Below is a block of entries; repeat exactly the lines starting at the line that contains "(Pre_countNegativesInRow row index) := by" and ending at the line that contains "simp [cnLoopA, kneg]", both included.

──────

-- pv_equiv track=rewrite | github.com/kevin00000000/geeksforgeeks-oj | easy/101_pattern_count.py | _pattern_101
-- ===== SOURCE A (Python) =====
-- def _pattern_101(s):
--     result = 0
--     first_1_index = -1
--     has_zero = False
--     length = len(s)
--     for index in range(0, length):
--         if s[index] == '1':
--             if first_1_index == -1:
--                 first_1_index = index
--             else:
--                 if has_zero:
--                     first_1_index = index
--                     has_zero = False
--                     result += 1
--                 else:
--                     first_1_index = index
--         elif s[index] == '0':
--             if first_1_index != -1:
--                 has_zero = True
--         else:
--             first_1_index = -1
--             has_zero = False
--     return result
-- ===== SOURCE B (Python) =====
-- def _pattern_101(s):
--     result = 0
--     n = len(s)
--     i = 0
--     while i < n:
--         if s[i] == '0':
--             start = i
--             while i < n and s[i] == '0':
--                 i += 1
--             if start > 0 and s[start - 1] == '1' and i < n and s[i] == '1':
--                 result += 1
--         else:
--             i += 1
--     return result
-- ===== Notes on version B (the rewrite author's own statement) =====
-- stated objective: alternative
-- what changed: Replaces the per-character three-variable state machine with a zero-run scanner: an outer loop consumes each maximal run of zero characters at once and counts the run when a one character flanks it on both sides.
import Mathlib
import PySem

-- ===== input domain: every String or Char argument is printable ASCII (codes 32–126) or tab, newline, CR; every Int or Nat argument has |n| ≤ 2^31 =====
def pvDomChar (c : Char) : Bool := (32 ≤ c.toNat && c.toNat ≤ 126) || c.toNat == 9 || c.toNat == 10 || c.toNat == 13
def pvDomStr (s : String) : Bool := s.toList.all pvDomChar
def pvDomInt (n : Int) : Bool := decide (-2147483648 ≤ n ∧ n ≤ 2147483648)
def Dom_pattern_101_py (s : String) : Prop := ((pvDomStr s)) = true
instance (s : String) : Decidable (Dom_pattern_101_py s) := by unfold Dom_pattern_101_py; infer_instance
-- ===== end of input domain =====

-- B replaces A's per-character three-variable state machine by a scanner over maximal
-- runs of '0's, counting each run flanked by '1' on both sides (alternative decomposition).

-- ===== PORT A =====
-- A's for-loop over indices, transliterated as a recursion over the characters
-- carrying the running index and the loop state (result, first_1_index, has_zero).
def pattern101AGo (idx result first1 : Int) (hz : Bool) : List Char → Int
  | [] => result
  | c :: cs =>
    if c = '1' then
      if first1 = -1 then pattern101AGo (idx + 1) result idx hz cs
      else
        if hz then pattern101AGo (idx + 1) (result + 1) idx false cs
        else pattern101AGo (idx + 1) result idx hz cs
    else if c = '0' then
      if first1 ≠ -1 then pattern101AGo (idx + 1) result first1 true cs
      else pattern101AGo (idx + 1) result first1 hz cs
    else pattern101AGo (idx + 1) result (-1) false cs

def pattern_101_py (s : String) : Int :=
  pattern101AGo 0 0 (-1) false s.toList

-- ===== PORT B =====
-- B's while-loop: on a '0' the inner loop consumes the maximal zero run (dropWhile),
-- counting it when the previous character (carried as `prev`) and the next one are '1'.
def pattern101BGo (prev : Option Char) (l : List Char) : Int :=
  match l with
  | [] => 0
  | c :: cs =>
    if c = '0' then
      let rest := cs.dropWhile (fun d => d = '0')
      (if prev = some '1' && rest.head? = some '1' then 1 else 0) + pattern101BGo (some '0') rest
    else pattern101BGo (some c) cs
termination_by l.length
decreasing_by
  · exact Nat.lt_succ_of_le (by simpa using List.length_dropWhile_le (fun d => decide (d = '0')) cs)
  · simp

def pattern_101_py_alt (s : String) : Int :=
  pattern101BGo none s.toList

-- ===== PRECONDITION & SPEC =====
def Spec_pattern_101_py (s : String) (out : Int) : Prop := out = pattern_101_py_alt s
instance (s : String) (out : Int) : Decidable (Spec_pattern_101_py s out) := by unfold Spec_pattern_101_py; infer_instance

-- ===== CLAIM (what is proved, stated in full; the proofs are below) =====
def Claim_equal_pattern_101_py : Prop := ∀ (s : String), Dom_pattern_101_py s → Spec_pattern_101_py s (pattern_101_py s)

-- ===== LEMMAS AND PROOFS =====

-- Abstract three-state machine underlying A (first_1_index only matters as "-1 or not").
inductive P101St | non | one | onezero
deriving DecidableEq, Repr

def P101C : P101St → List Char → Int
  | _, [] => 0
  | st, c :: cs =>
    if c = '1' then (if st = .onezero then 1 else 0) + P101C .one cs
    else if c = '0' then P101C (if st = .non then .non else .onezero) cs
    else P101C .non cs

def P101mk (f : Int) (hz : Bool) : P101St :=
  if f = -1 then .non else if hz then .onezero else .one

lemma pattern101BGo_nil (prev : Option Char) : pattern101BGo prev [] = 0 := by
  rw [pattern101BGo]

lemma pattern101BGo_cons (prev : Option Char) (c : Char) (cs : List Char) :
    pattern101BGo prev (c :: cs) =
      if c = '0' then
        (if prev = some '1' && (cs.dropWhile (fun d => d = '0')).head? = some '1' then 1 else 0)
          + pattern101BGo (some '0') (cs.dropWhile (fun d => d = '0'))
      else pattern101BGo (some c) cs := by
  rw [pattern101BGo]

-- A's recursion computes result + the abstract machine's count.
lemma pattern101A_abs : ∀ (l : List Char) (idx r f : Int) (hz : Bool),
    0 ≤ idx → (f = -1 → hz = false) →
    pattern101AGo idx r f hz l = r + P101C (P101mk f hz) l := by
  intro l
  induction l with
  | nil => intro idx r f hz _ _; simp [pattern101AGo, P101C]
  | cons c cs ih =>
    intro idx r f hz hidx hinv
    have hidx' : ¬ (idx : Int) = -1 := by omega
    by_cases h1 : c = '1'
    · by_cases hf : f = -1
      · have hz0 : hz = false := hinv hf
        subst hz0
        simp only [pattern101AGo, h1, if_pos rfl, hf]
        rw [ih (idx + 1) r idx false (by omega) (by intro h; omega)]
        simp [P101C, P101mk, hf, h1, hidx']
      · by_cases hhz : hz = true
        · subst hhz
          simp only [pattern101AGo, h1, if_pos rfl, if_neg hf]
          rw [ih (idx + 1) (r + 1) idx false (by omega) (by intro h; omega)]
          simp [P101C, P101mk, hf, h1, hidx']
          omega
        · have hz0 : hz = false := by simpa using hhz
          subst hz0
          simp only [pattern101AGo, h1, if_pos rfl, if_neg hf]
          rw [ih (idx + 1) r idx false (by omega) (by intro h; omega)]
          simp [P101C, P101mk, hf, h1, hidx']
    · by_cases h0 : c = '0'
      · by_cases hf : f = -1
        · have hz0 : hz = false := hinv hf
          subst hz0
          simp only [pattern101AGo, if_neg h1, h0, if_pos rfl, hf, ne_eq, not_true_eq_false,
            if_false]
          rw [ih (idx + 1) r (-1) false (by omega) (fun _ => rfl)]
          simp [P101C, P101mk, h1, h0]
        · simp only [pattern101AGo, if_neg h1, h0, if_pos rfl, ne_eq, hf, not_false_eq_true,
            if_true]
          rw [ih (idx + 1) r f true (by omega) (by intro h; exact absurd h hf)]
          simp only [P101C, P101mk, if_neg h1, h0, if_pos rfl, if_neg hf, if_pos rfl]
          cases hz <;> simp
      · simp only [pattern101AGo, if_neg h1, if_neg h0]
        rw [ih (idx + 1) r (-1) false (by omega) (fun _ => rfl)]
        simp [P101C, P101mk, h1, h0]

-- The abstract machine in state .non ignores a prefix of zeros.
lemma P101C_non_dropWhile : ∀ (l : List Char),
    P101C .non l = P101C .non (l.dropWhile (fun d => d = '0')) := by
  intro l
  induction l with
  | nil => simp
  | cons c cs ih =>
    by_cases h0 : c = '0'
    · have h1 : ¬ c = '1' := by subst h0; decide
      simp [P101C, h0, h1, List.dropWhile, ih]
    · simp [List.dropWhile, h0]

-- The abstract machine in state .onezero over a zero run: one point if the run is
-- closed by '1', then continue from .non past the run.
lemma P101C_onezero : ∀ (cs : List Char),
    P101C .onezero cs =
      (if (cs.dropWhile (fun d => d = '0')).head? = some '1' then 1 else 0)
        + P101C .non (cs.dropWhile (fun d => d = '0')) := by
  intro cs
  induction cs with
  | nil => simp [P101C]
  | cons c cs ih =>
    by_cases h0 : c = '0'
    · have h1 : ¬ c = '1' := by subst h0; decide
      simp only [List.dropWhile, h0, decide_true]
      rw [← ih]
      simp [P101C, h1, h0]
    · by_cases h1 : c = '1'
      · simp [List.dropWhile, h0, P101C, h1]
      · simp [List.dropWhile, h0, P101C, h1]


lemma P101C_non_cons0 (cs : List Char) : P101C .non ('0' :: cs) = P101C .non cs := by
  simp [P101C]

lemma P101C_one_cons0 (cs : List Char) : P101C .one ('0' :: cs) = P101C .onezero cs := by
  simp [P101C]

-- B's run scanner equals the abstract machine, jointly for both reachable entry states.
lemma pattern101B_abs : ∀ (n : Nat) (l : List Char), l.length ≤ n →
    (∀ prev : Option Char, prev ≠ some '1' → pattern101BGo prev l = P101C .non l) ∧
    (pattern101BGo (some '1') l = P101C .one l) := by
  intro n
  induction n with
  | zero =>
    intro l hl
    have : l = [] := List.eq_nil_of_length_eq_zero (Nat.le_zero.mp hl)
    subst this
    exact ⟨fun prev _ => by simp [pattern101BGo_nil, P101C],
           by simp [pattern101BGo_nil, P101C]⟩
  | succ n ih =>
    intro l hl
    cases l with
    | nil =>
      exact ⟨fun prev _ => by simp [pattern101BGo_nil, P101C],
             by simp [pattern101BGo_nil, P101C]⟩
    | cons c cs =>
      have hcs : cs.length ≤ n := by simpa using Nat.lt_succ_iff.mp (by simpa using hl)
      have hrest : (cs.dropWhile (fun d => d = '0')).length ≤ n :=
        le_trans (by simpa using List.length_dropWhile_le (fun d => decide (d = '0')) cs) hcs
      constructor
      · intro prev hprev
        by_cases h0 : c = '0'
        · subst h0
          rw [pattern101BGo_cons, if_pos rfl]
          rw [(ih _ hrest).1 (some '0') (by decide)]
          have hnp : (prev = some '1' && (cs.dropWhile (fun d => d = '0')).head? = some '1') = false := by
            cases hp : decide (prev = some '1') with
            | true => exact absurd (of_decide_eq_true hp) hprev
            | false => simp [of_decide_eq_false hp]
          rw [hnp, P101C_non_cons0, P101C_non_dropWhile cs]
          simp
        · by_cases h1 : c = '1'
          · rw [pattern101BGo_cons, if_neg h0, h1, (ih _ hcs).2]
            simp [P101C, h1]
          · rw [pattern101BGo_cons, if_neg h0,
              (ih _ hcs).1 (some c) (by simpa using h1)]
            simp [P101C, h1, h0]
      · by_cases h0 : c = '0'
        · subst h0
          rw [pattern101BGo_cons, if_pos rfl]
          rw [(ih _ hrest).1 (some '0') (by decide)]
          rw [P101C_one_cons0, P101C_onezero cs]
          simp
        · by_cases h1 : c = '1'
          · rw [pattern101BGo_cons, if_neg h0, h1, (ih _ hcs).2]
            simp [P101C, h1]
          · rw [pattern101BGo_cons, if_neg h0,
              (ih _ hcs).1 (some c) (by simpa using h1)]
            simp [P101C, h1, h0]

-- ===== VERDICT (by name: the statement is the Claim_ definition above) =====
theorem pattern_101_py_spec : Claim_equal_pattern_101_py := by
  intro s _
  unfold Spec_pattern_101_py pattern_101_py pattern_101_py_alt
  rw [pattern101A_abs s.toList 0 0 (-1) false (by norm_num) (fun _ => rfl)]
  rw [(pattern101B_abs s.toList.length s.toList le_rfl).1 none (by simp)]
  simp [P101mk]
-- pv_equiv track=rewrite | github.com/justin-tuck/neet | Python/Binary Search/countNegatives.py | countNegativesInRow
-- ===== SOURCE A (Python) =====
-- def countNegativesInRow(row, index):
--     negatives = len(row) - index
--     for i in range(1, index + 1):
--
--         if (row[index - i] < 0):
--             negatives += 1
--         else:
--             break
--
--     return negatives
-- ===== SOURCE B (Python) =====
-- def countNegativesInRow(row, index):
--     # One forward pass: run is the length of the current streak of negative
--     # elements ending at i; after the loop it is the length of the all-negative
--     # tail of the scanned prefix, which together with the len(row) - index
--     # elements beyond the prefix is the answer.
--     run = 0
--     for i in range(index):
--         run = run + 1 if row[i] < 0 else 0
--     return len(row) - index + run
-- ===== Notes on version B (the rewrite author's own statement) =====
-- stated objective: alternative
-- what changed: A scans backwards from index-1 with an early break at the first non-negative element; B scans the prefix forwards once with a resetting streak counter (run of consecutive negatives), with no break and no backward index arithmetic.
import Mathlib
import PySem

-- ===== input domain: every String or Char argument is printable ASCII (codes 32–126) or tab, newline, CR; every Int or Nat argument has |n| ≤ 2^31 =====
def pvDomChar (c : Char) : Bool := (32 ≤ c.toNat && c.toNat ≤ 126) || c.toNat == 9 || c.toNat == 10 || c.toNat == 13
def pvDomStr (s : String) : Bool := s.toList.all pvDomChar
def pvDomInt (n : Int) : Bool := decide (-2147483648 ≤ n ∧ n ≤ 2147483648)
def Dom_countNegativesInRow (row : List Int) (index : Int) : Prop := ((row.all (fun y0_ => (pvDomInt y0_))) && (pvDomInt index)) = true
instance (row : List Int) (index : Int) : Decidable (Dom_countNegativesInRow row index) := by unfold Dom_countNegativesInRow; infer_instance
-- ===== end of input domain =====

-- B replaces A's backward break-scan by a single forward pass with a resetting
-- streak counter (alternative decomposition, same cost).


-- ===== PORT A =====
-- the for-loop with break: recursion over the range list; 'none' from pyGet? is an
-- IndexError (only reachable outside Pre_)
def cnLoopA (row : List Int) (index : Int) : List Int → Int → Int
  | [], negatives => negatives
  | i :: rest, negatives =>
    match PySem.List.pyGet? row (index - i) with
    | some v => if v < 0 then cnLoopA row index rest (negatives + 1) else negatives
    | none => negatives

def countNegativesInRow (row : List Int) (index : Int) : Int :=
  cnLoopA row index (PySem.List.pyRange 1 (index + 1) 1) ((row.length : Int) - index)

-- ===== PORT B =====
-- row[i] as pyGetD: under Pre_ every accessed i is in range (Python B raises outside Pre_)
def countNegativesInRow_alt (row : List Int) (index : Int) : Int :=
  (row.length : Int) - index +
    (PySem.List.pyRange 0 index 1).foldl
      (fun run i => if PySem.List.pyGetD row i 0 < 0 then run + 1 else 0) 0

-- ===== PRECONDITION & SPEC =====
-- Pre_ excludes only index > len(row), where both Pythons raise IndexError.
def Pre_countNegativesInRow (row : List Int) (index : Int) : Prop :=
  index ≤ (row.length : Int)
instance (row : List Int) (index : Int) : Decidable (Pre_countNegativesInRow row index) := by
  unfold Pre_countNegativesInRow; infer_instance

def pvWitness_countNegativesInRow : List Int × Int := ([3, 1, -1, -2], 3)

def Spec_countNegativesInRow (row : List Int) (index : Int) (out : Int) : Prop := out = countNegativesInRow_alt row index
instance (row : List Int) (index : Int) (out : Int) : Decidable (Spec_countNegativesInRow row index out) := by unfold Spec_countNegativesInRow; infer_instance

-- ===== CLAIM (what is proved, stated in full; the proofs are below) =====
def Claim_equal_countNegativesInRow : Prop := ∀ (row : List Int) (index : Int), Dom_countNegativesInRow row index → Pre_countNegativesInRow row index → Spec_countNegativesInRow row index (countNegativesInRow row index)

-- ===== LEMMAS AND PROOFS =====

-- length of the maximal all-negative suffix of p (what both programs count)
def kneg (p : List Int) : Nat := (p.reverse.takeWhile (fun v => decide (v < 0))).length

lemma kneg_append_nonneg (q : List Int) (v : Int) (hv : 0 ≤ v) :
    kneg (q ++ [v]) = 0 := by
  simp [kneg, show ¬ v < 0 from by omega]

lemma kneg_append_neg (q : List Int) (v : Int) (hv : v < 0) :
    kneg (q ++ [v]) = kneg q + 1 := by
  simp [kneg, hv]

lemma take_succ_of_lt (row : List Int) (t : Nat) (ht : t < row.length) :
    row.take (t + 1) = row.take t ++ [row[t]] := by
  rw [List.take_add_one]
  simp [List.getElem?_eq_getElem ht]

-- A's loop, scanning positions index-a, index-a-1, …, 0, computes acc + kneg of the
-- first t = index-a+1 elements
lemma cnLoopA_eq (row : List Int) (t : Nat) :
    ∀ (index a acc : Int), index - a + 1 = (t : Int) → t ≤ row.length →
      cnLoopA row index (PySem.List.pyRange a (index + 1) 1) acc
        = acc + (kneg (row.take t) : Int) := by
  induction t with
  | zero =>
    intro index a acc h ht
    rw [PySem.List.pyRange_one_eq_nil (by omega)]
    simp [cnLoopA, kneg]
  | succ t ih =>
    intro index a acc h ht
    rw [PySem.List.pyRange_one_cons (by omega)]
    have hidx : index - a = (t : Int) := by omega
    have htlt : t < row.length := by omega
    have hget : PySem.List.pyGet? row (index - a) = some row[t] := by
      rw [hidx, PySem.List.pyGet?_natCast]
      simp [List.getElem?_eq_getElem htlt]
    simp only [cnLoopA, hget]
    by_cases hv : row[t] < 0
    · simp only [if_pos hv]
      rw [ih index (a + 1) (acc + 1) (by omega) (by omega),
        take_succ_of_lt row t htlt, kneg_append_neg _ _ hv]
      push_cast; ring
    · simp only [if_neg hv]
      rw [take_succ_of_lt row t htlt, kneg_append_nonneg _ _ (by omega)]
      simp

-- B's forward streak fold over positions 0..t-1 computes kneg of the first t elements
lemma foldB_eq (row : List Int) (t : Nat) (ht : t ≤ row.length) :
    (PySem.List.pyRange 0 (t : Int) 1).foldl
        (fun run i => if PySem.List.pyGetD row i 0 < 0 then run + 1 else 0) 0
      = (kneg (row.take t) : Int) := by
  induction t with
  | zero =>
    rw [PySem.List.pyRange_one_eq_nil (by omega)]
    simp [kneg]
  | succ t ih =>
    have htlt : t < row.length := by omega
    have hcast : ((t + 1 : Nat) : Int) = (t : Int) + 1 := by push_cast; ring
    rw [hcast, PySem.List.pyRange_one_succ_right (by omega), List.foldl_append,
      ih (by omega)]
    simp only [List.foldl_cons, List.foldl_nil, PySem.List.pyGetD_natCast]
    rw [List.getD_eq_getElem row 0 htlt, take_succ_of_lt row t htlt]
    by_cases hv : row[t] < 0
    · rw [if_pos hv, kneg_append_neg _ _ hv]; push_cast; ring
    · rw [if_neg hv, kneg_append_nonneg _ _ (by omega)]; simp

-- ===== VERDICT (by name: the statement is the Claim_ definition above) =====
theorem countNegativesInRow_spec : Claim_equal_countNegativesInRow := by
  intro row index _ hle
  unfold Pre_countNegativesInRow at hle
  unfold Spec_countNegativesInRow countNegativesInRow countNegativesInRow_alt
  by_cases h0 : 0 ≤ index
  · have hidx : index = (index.toNat : Int) := by omega
    have htn : index.toNat ≤ row.length := by omega
    rw [cnLoopA_eq row index.toNat index 1 _ (by omega) htn]
    rw [hidx, foldB_eq row index.toNat htn]
    rw [Int.toNat_natCast]
  · -- index < 0: both loops are over an empty range
    rw [PySem.List.pyRange_one_eq_nil (a := 1) (by omega),
      PySem.List.pyRange_one_eq_nil (a := 0) (by omega)]
    simp [cnLoopA]
-- ===== VERDICT (by name: the statement is the Claim_ definition above) =====
theorem solution_spec : Claim_equal_solution := by
  intro matrix _ hpre
  unfold Spec_solution solution solution_alt
  cases matrix with
  | nil => simp
  | cons r0 rs =>
    simp only [List.length_cons, Nat.add_sub_cancel]
    rw [outer_fold_eq r0 rs rs.length le_rfl]
    simp only [List.take_length, List.drop_length, List.append_nil]
    rw [sumAll_eq, foldl_range_add, zero_add, zero_add]
    simp only [List.map_cons, List.sum_cons]
    rw [sum_go rs r0 (chain_chainLe r0 rs hpre), sum_eq_index r0, ← Finset.sum_add_distrib]
    refine Finset.sum_congr rfl ?_
    intro j hj
    have hjr : j < r0.length := by simpa using hj
    have hg0 : r0.getD j (0:Int) = r0[j] := by
      rw [List.getD_eq_getElem?_getD, List.getElem?_eq_getElem hjr]; rfl
    have hg1 : r0.getD j (1:Int) = r0[j] := by
      rw [List.getD_eq_getElem?_getD, List.getElem?_eq_getElem hjr]; rfl
    have hcs : colSum (r0 :: rs) j = if r0[j] = 0 then 0 else r0[j] + colSum rs j := by
      simp [colSum, List.getElem?_eq_getElem hjr]
    rw [hg0, hg1, hcs]
    split_ifs <;> simp_all
-- pv_equiv track=rewrite | github.com/altermetax/AutoWordle | autowordle/wordle_util.py | absurdle_step
-- ===== SOURCE A (Python) =====
-- def wordle_compare(guess, correct_word):
--     result = ["gray", "gray", "gray", "gray", "gray"]
--
--     # First check the greens
--     for i in range(len(correct_word)):
--         if correct_word[i] == guess[i]:
--             result[i] = "green"
--
--     # Then check the yellows
--     for i in range(len(correct_word)):
--         if result[i] != "green": # If this position was not guessed with a green
--             for j in range(len(guess)):
--                 if correct_word[i] == guess[j] and result[j] == "gray":
--                     result[j] = "yellow"
--                     break
--
--     return tuple(result)
--
-- def compare_color_arrays(a, b):
--     # Amount of greens
--     agreen = a.count("green")
--     bgreen = b.count("green")
--     if agreen > bgreen:
--         return 1
--     elif agreen < bgreen:
--         return -1
--
--     # Amount of yellows
--     ayellow = a.count("yellow")
--     byellow = b.count("yellow")
--     if ayellow > byellow:
--         return 1
--     elif ayellow < byellow:
--         return -1
--
--     # Alphabetical order
--     for i in range(len(a)):
--         if a[i] == "green" and b[i] != "green":
--             return 1
--         elif a[i] != "green" and b[i] == "green":
--             return -1
--         elif a[i] == "yellow" and b[i] == "gray":
--             return 1
--         elif a[i] == "gray" and b[i] == "yellow":
--             return -1
--
--     return 0
--
-- def wordle_groups(guess, current_dictionary):
--     # Group all remaining words based on what the outcome would be if they were the correct word
--     # and pick the largest group
--     groups = {}
--
--     for word in current_dictionary:
--         result = wordle_compare(guess, word)
--         if result in groups:
--             groups[result].append(word)
--         else:
--             groups[result] = [word]
--
--     return groups
--
-- def absurdle_step(guess, current_dictionary):
--     groups = wordle_groups(guess, current_dictionary)
--
--     # Calculate best answer. If two groups are equally large, pick based on the keys, with criteria as in compare_color_arrays
--     keys = list(groups.keys())
--     best_answer = keys[0]
--     for i in range(1, len(keys)):
--         key = keys[i]
--         if (len(groups[key]) > len(groups[best_answer]) or
--                 (len(groups[key]) == len(groups[best_answer]) and compare_color_arrays(key, best_answer) < 0)):
--             best_answer = key
--
--     return (groups, best_answer)
-- ===== SOURCE B (Python) =====
-- def wordle_compare(guess, correct_word):
--     result = ["gray"] * 5
--     for i, cc in enumerate(correct_word):
--         if cc == guess[i]:
--             result[i] = "green"
--     remaining = {}
--     for i, cc in enumerate(correct_word):
--         if result[i] != "green":
--             remaining[cc] = remaining.get(cc, 0) + 1
--     for j, gch in enumerate(guess):
--         if result[j] == "gray" and remaining.get(gch, 0) > 0:
--             result[j] = "yellow"
--             remaining[gch] -= 1
--     return tuple(result)
--
-- _ORDER = {"gray": 0, "yellow": 1, "green": 2}
--
-- def absurdle_step(guess, current_dictionary):
--     groups = {}
--     for word in current_dictionary:
--         groups.setdefault(wordle_compare(guess, word), []).append(word)
--     best_answer = min(groups, key=lambda k: (-len(groups[k]),
--                                              k.count("green"),
--                                              k.count("yellow"),
--                                              tuple(_ORDER[c] for c in k)))
--     return (groups, best_answer)
-- ===== Notes on version B (the rewrite author's own statement) =====
-- stated objective: alternative
-- what changed: wordle_compare marks greens, builds a count of unmatched correct letters, and assigns yellows in one left-to-right pass over the guess instead of A's nested first-gray search per correct letter; grouping uses setdefault, and the best group is chosen by min over a numeric key tuple (-size, greens, yellows, per-position ranks) instead of A's hand-written three-stage comparator loop.
import Mathlib
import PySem

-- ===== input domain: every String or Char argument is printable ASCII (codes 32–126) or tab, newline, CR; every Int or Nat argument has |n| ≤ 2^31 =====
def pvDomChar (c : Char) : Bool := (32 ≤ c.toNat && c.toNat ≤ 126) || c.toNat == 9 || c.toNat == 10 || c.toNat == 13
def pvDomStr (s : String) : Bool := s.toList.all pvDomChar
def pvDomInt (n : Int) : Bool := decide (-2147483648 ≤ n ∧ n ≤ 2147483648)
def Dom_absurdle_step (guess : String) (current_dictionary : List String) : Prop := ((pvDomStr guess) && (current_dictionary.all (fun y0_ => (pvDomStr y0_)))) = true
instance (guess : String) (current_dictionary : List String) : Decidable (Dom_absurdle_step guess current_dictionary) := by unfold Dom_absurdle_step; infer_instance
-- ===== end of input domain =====

-- B replaces A's nested per-letter first-gray search for yellows by a single counter pass
-- over the guess positions, and A's hand-written three-stage comparator loop by an argmin
-- over a numeric key tuple (objective: alternative, same asymptotic cost).

-- ===== PORT A =====
def pvMarkFirstA (cc : Char) (r : List String) (pairs : List (Char × Nat)) : List String :=
  match pairs with
  | [] => r
  | (gc, j) :: rest =>
    if cc = gc ∧ r.getD j "" = "gray" then r.set j "yellow" else pvMarkFirstA cc r rest

def pvWordleCompareA (guess correct : String) : List String :=
  let gl := guess.toList
  let cl := correct.toList
  let r0 : List String := ["gray", "gray", "gray", "gray", "gray"]
  let r1 := (List.range cl.length).foldl
    (fun r i => if cl.getD i ' ' = gl.getD i ' ' then r.set i "green" else r) r0
  (List.range cl.length).foldl
    (fun r i => if r.getD i "" ≠ "green" then pvMarkFirstA (cl.getD i ' ') r gl.zipIdx else r) r1

def pvPosLoopA : List String → List String → Int
  | a :: as, b :: bs =>
    if a = "green" ∧ b ≠ "green" then 1
    else if a ≠ "green" ∧ b = "green" then -1
    else if a = "yellow" ∧ b = "gray" then 1
    else if a = "gray" ∧ b = "yellow" then -1
    else pvPosLoopA as bs
  | _, _ => 0

def pvCompareColorsA (a b : List String) : Int :=
  let agreen := a.count "green"
  let bgreen := b.count "green"
  if agreen > bgreen then 1
  else if agreen < bgreen then -1
  else
    let ayellow := a.count "yellow"
    let byellow := b.count "yellow"
    if ayellow > byellow then 1
    else if ayellow < byellow then -1
    else pvPosLoopA a b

──────

_Task solution_
instance (row : List Int) (index : Int) : Decidable (Pre_countNegativesInRow row index) := by
  unfold Pre_countNegativesInRow; infer_instance

def pvWitness_countNegativesInRow : List Int × Int := ([3, 1, -1, -2], 3)

def Spec_countNegativesInRow (row : List Int) (index : Int) (out : Int) : Prop := out = countNegativesInRow_alt row index
instance (row : List Int) (index : Int) (out : Int) : Decidable (Spec_countNegativesInRow row index out) := by unfold Spec_countNegativesInRow; infer_instance

-- ===== CLAIM (what is proved, stated in full; the proofs are below) =====
def Claim_equal_countNegativesInRow : Prop := ∀ (row : List Int) (index : Int), Dom_countNegativesInRow row index → Pre_countNegativesInRow row index → Spec_countNegativesInRow row index (countNegativesInRow row index)

-- ===== LEMMAS AND PROOFS =====

-- length of the maximal all-negative suffix of p (what both programs count)
def kneg (p : List Int) : Nat := (p.reverse.takeWhile (fun v => decide (v < 0))).length

lemma kneg_append_nonneg (q : List Int) (v : Int) (hv : 0 ≤ v) :
    kneg (q ++ [v]) = 0 := by
  simp [kneg, show ¬ v < 0 from by omega]

lemma kneg_append_neg (q : List Int) (v : Int) (hv : v < 0) :
    kneg (q ++ [v]) = kneg q + 1 := by
  simp [kneg, hv]

lemma take_succ_of_lt (row : List Int) (t : Nat) (ht : t < row.length) :
    row.take (t + 1) = row.take t ++ [row[t]] := by
  rw [List.take_add_one]
  simp [List.getElem?_eq_getElem ht]

-- A's loop, scanning positions index-a, index-a-1, …, 0, computes acc + kneg of the
-- first t = index-a+1 elements
lemma cnLoopA_eq (row : List Int) (t : Nat) :
    ∀ (index a acc : Int), index - a + 1 = (t : Int) → t ≤ row.length →
      cnLoopA row index (PySem.List.pyRange a (index + 1) 1) acc
        = acc + (kneg (row.take t) : Int) := by
  induction t with
  | zero =>
    intro index a acc h ht
    rw [PySem.List.pyRange_one_eq_nil (by omega)]
    simp [cnLoopA, kneg]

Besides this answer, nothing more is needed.